* EXERCISE DETAILS *
Please return all lines of the data below containing the string "rest".
Start of DATA
-- pv_equiv track=rewrite | github.com/marfepa/App-analisis | analisis_riesgo/config.py | obtener_nivel_riesgo_combinado
-- ===== SOURCE A (Python) =====
-- def obtener_nivel_riesgo_combinado(nivel_asistencia: str,
--                                    nivel_rendimiento: str) -> str:
--     """
--     Combina niveles de riesgo de asistencia y rendimiento.
--     Usa el nivel m치s alto (m치s grave).
--
--     Args:
--         nivel_asistencia: Nivel de riesgo de asistencia
--         nivel_rendimiento: Nivel de riesgo de rendimiento
--
--     Returns:
--         Nivel de riesgo combinado
--     """
--     orden = {'OPTIMO': 0, 'ALERTA': 1, 'MEDIO': 2, 'ALTO': 3}
--
--     codigo_asist = orden.get(nivel_asistencia, 0)
--     codigo_rend = orden.get(nivel_rendimiento, 0)
--
--     codigo_max = max(codigo_asist, codigo_rend)
--
--     for nivel, cod in orden.items():
--         if cod == codigo_max:
--             return nivel
--
--     return 'OPTIMO'
-- ===== SOURCE B (Python) =====
-- def obtener_nivel_riesgo_combinado(nivel_asistencia: str,
--                                    nivel_rendimiento: str) -> str:
--     # Scan severities from most severe down; the first level matched by either
--     # input is the combined level. Unknown strings match nothing -> 'OPTIMO',
--     # same as the original's .get(..., 0) default.
--     for nivel in ('ALTO', 'MEDIO', 'ALERTA'):
--         if nivel_asistencia == nivel or nivel_rendimiento == nivel:
--             return nivel
--     return 'OPTIMO'
-- ===== Notes on version B (the rewrite author's own statement) =====
-- stated objective: simpler
-- what changed: Drops the severity-code ranking entirely: instead of mapping both names to numeric codes, taking max and reverse-looking-up the name, B scans the severities from most severe downward and returns the first level that either input equals, falling through to 'OPTIMO'.
import Mathlib
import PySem

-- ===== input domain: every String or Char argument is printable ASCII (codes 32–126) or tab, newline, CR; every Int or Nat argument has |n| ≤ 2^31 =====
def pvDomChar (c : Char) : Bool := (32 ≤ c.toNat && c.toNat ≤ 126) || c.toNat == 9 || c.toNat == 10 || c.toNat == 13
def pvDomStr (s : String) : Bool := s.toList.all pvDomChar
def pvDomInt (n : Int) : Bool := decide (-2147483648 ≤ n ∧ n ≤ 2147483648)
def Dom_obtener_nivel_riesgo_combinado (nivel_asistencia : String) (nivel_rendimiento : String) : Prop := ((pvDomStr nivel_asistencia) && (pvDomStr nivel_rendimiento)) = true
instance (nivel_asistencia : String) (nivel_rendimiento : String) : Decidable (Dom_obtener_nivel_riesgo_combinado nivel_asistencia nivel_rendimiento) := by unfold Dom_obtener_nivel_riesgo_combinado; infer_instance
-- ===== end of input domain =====

set_option maxHeartbeats 1000000

-- B replaces the code/max/reverse-lookup scheme by a descending-severity cascade that returns the first level either input matches; objective: simpler.

-- ===== PORT A =====
-- the 'for nivel, cod in orden.items(): if cod == codigo_max: return nivel' loop, with early return
def pvFindNivel : List (String × Int) → Int → Option String
  | [], _ => none
  | (n, c) :: rest, cm => if c == cm then some n else pvFindNivel rest cm

def obtener_nivel_riesgo_combinado (nivel_asistencia : String) (nivel_rendimiento : String) : String :=
  let orden : PySem.Dict String Int :=
    ((((PySem.Dict.empty).insert "OPTIMO" 0).insert "ALERTA" 1).insert "MEDIO" 2).insert "ALTO" 3
  let codigo_asist := orden.getD nivel_asistencia 0
  let codigo_rend := orden.getD nivel_rendimiento 0
  let codigo_max := max codigo_asist codigo_rend
  match pvFindNivel orden.items codigo_max with
  | some n => n
  | none => "OPTIMO"

-- ===== PORT B =====
-- the 'for nivel in ('ALTO','MEDIO','ALERTA'): if a == nivel or b == nivel: return nivel' loop
def pvCascade (a b : String) : List String → String
  | [] => "OPTIMO"
  | n :: rest => if a == n || b == n then n else pvCascade a b rest

def obtener_nivel_riesgo_combinado_alt (nivel_asistencia : String) (nivel_rendimiento : String) : String :=
  pvCascade nivel_asistencia nivel_rendimiento ["ALTO", "MEDIO", "ALERTA"]

-- ===== PRECONDITION & SPEC =====
def Spec_obtener_nivel_riesgo_combinado (nivel_asistencia : String) (nivel_rendimiento : String) (out : String) : Prop := out = obtener_nivel_riesgo_combinado_alt nivel_asistencia nivel_rendimiento
instance (nivel_asistencia : String) (nivel_rendimiento : String) (out : String) : Decidable (Spec_obtener_nivel_riesgo_combinado nivel_asistencia nivel_rendimiento out) := by unfold Spec_obtener_nivel_riesgo_combinado; infer_instance

-- ===== CLAIM =====
def Claim_equal_obtener_nivel_riesgo_combinado : Prop := ∀ (nivel_asistencia : String) (nivel_rendimiento : String), Dom_obtener_nivel_riesgo_combinado nivel_asistencia nivel_rendimiento → Spec_obtener_nivel_riesgo_combinado nivel_asistencia nivel_rendimiento (obtener_nivel_riesgo_combinado nivel_asistencia nivel_rendimiento)

-- ===== LEMMAS AND PROOFS =====

-- Both sides depend only on which of the four canonical names each input is; enumerate 5 × 5 cases.
theorem pv_case (s : String) :
    s = "OPTIMO" ∨ s = "ALERTA" ∨ s = "MEDIO" ∨ s = "ALTO" ∨
    (s ≠ "OPTIMO" ∧ s ≠ "ALERTA" ∧ s ≠ "MEDIO" ∧ s ≠ "ALTO") := by
  by_cases h1 : s = "OPTIMO" <;> by_cases h2 : s = "ALERTA" <;>
    by_cases h3 : s = "MEDIO" <;> by_cases h4 : s = "ALTO" <;> simp_all

theorem pv_find_none (s : String) (h1 : s ≠ "OPTIMO") (h2 : s ≠ "ALERTA")
    (h3 : s ≠ "MEDIO") (h4 : s ≠ "ALTO") :
    List.find? (fun p => p.1 == s)
      [("OPTIMO", (0 : Int)), ("ALERTA", 1), ("MEDIO", 2), ("ALTO", 3)] = none := by
  rw [List.find?_eq_none]
  intro p hp
  simp only [List.mem_cons, List.not_mem_nil, or_false] at hp
  rcases hp with rfl | rfl | rfl | rfl <;> simp <;>
    first
      | exact fun h => h1 h.symm
      | exact fun h => h2 h.symm
      | exact fun h => h3 h.symm
      | exact fun h => h4 h.symm

-- ===== VERDICT =====
theorem obtener_nivel_riesgo_combinado_spec : Claim_equal_obtener_nivel_riesgo_combinado := by
  intro a b _
  show obtener_nivel_riesgo_combinado a b = obtener_nivel_riesgo_combinado_alt a b
  rcases pv_case a with ha | ha | ha | ha | ⟨ha1, ha2, ha3, ha4⟩ <;>
    rcases pv_case b with hb | hb | hb | hb | ⟨hb1, hb2, hb3, hb4⟩ <;>
    first
      | (subst_vars; decide)
      | (simp_all [obtener_nivel_riesgo_combinado, obtener_nivel_riesgo_combinado_alt,
            pvFindNivel, pvCascade, PySem.Dict.getD, PySem.Dict.get?, PySem.Dict.insert,
            PySem.Dict.empty, pv_find_none])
End of DATA
* RESULT BELOW *
  | (n, c) :: rest, cm => if c == cm then some n else pvFindNivel rest cm
  | n :: rest => if a == n || b == n then n else pvCascade a b rest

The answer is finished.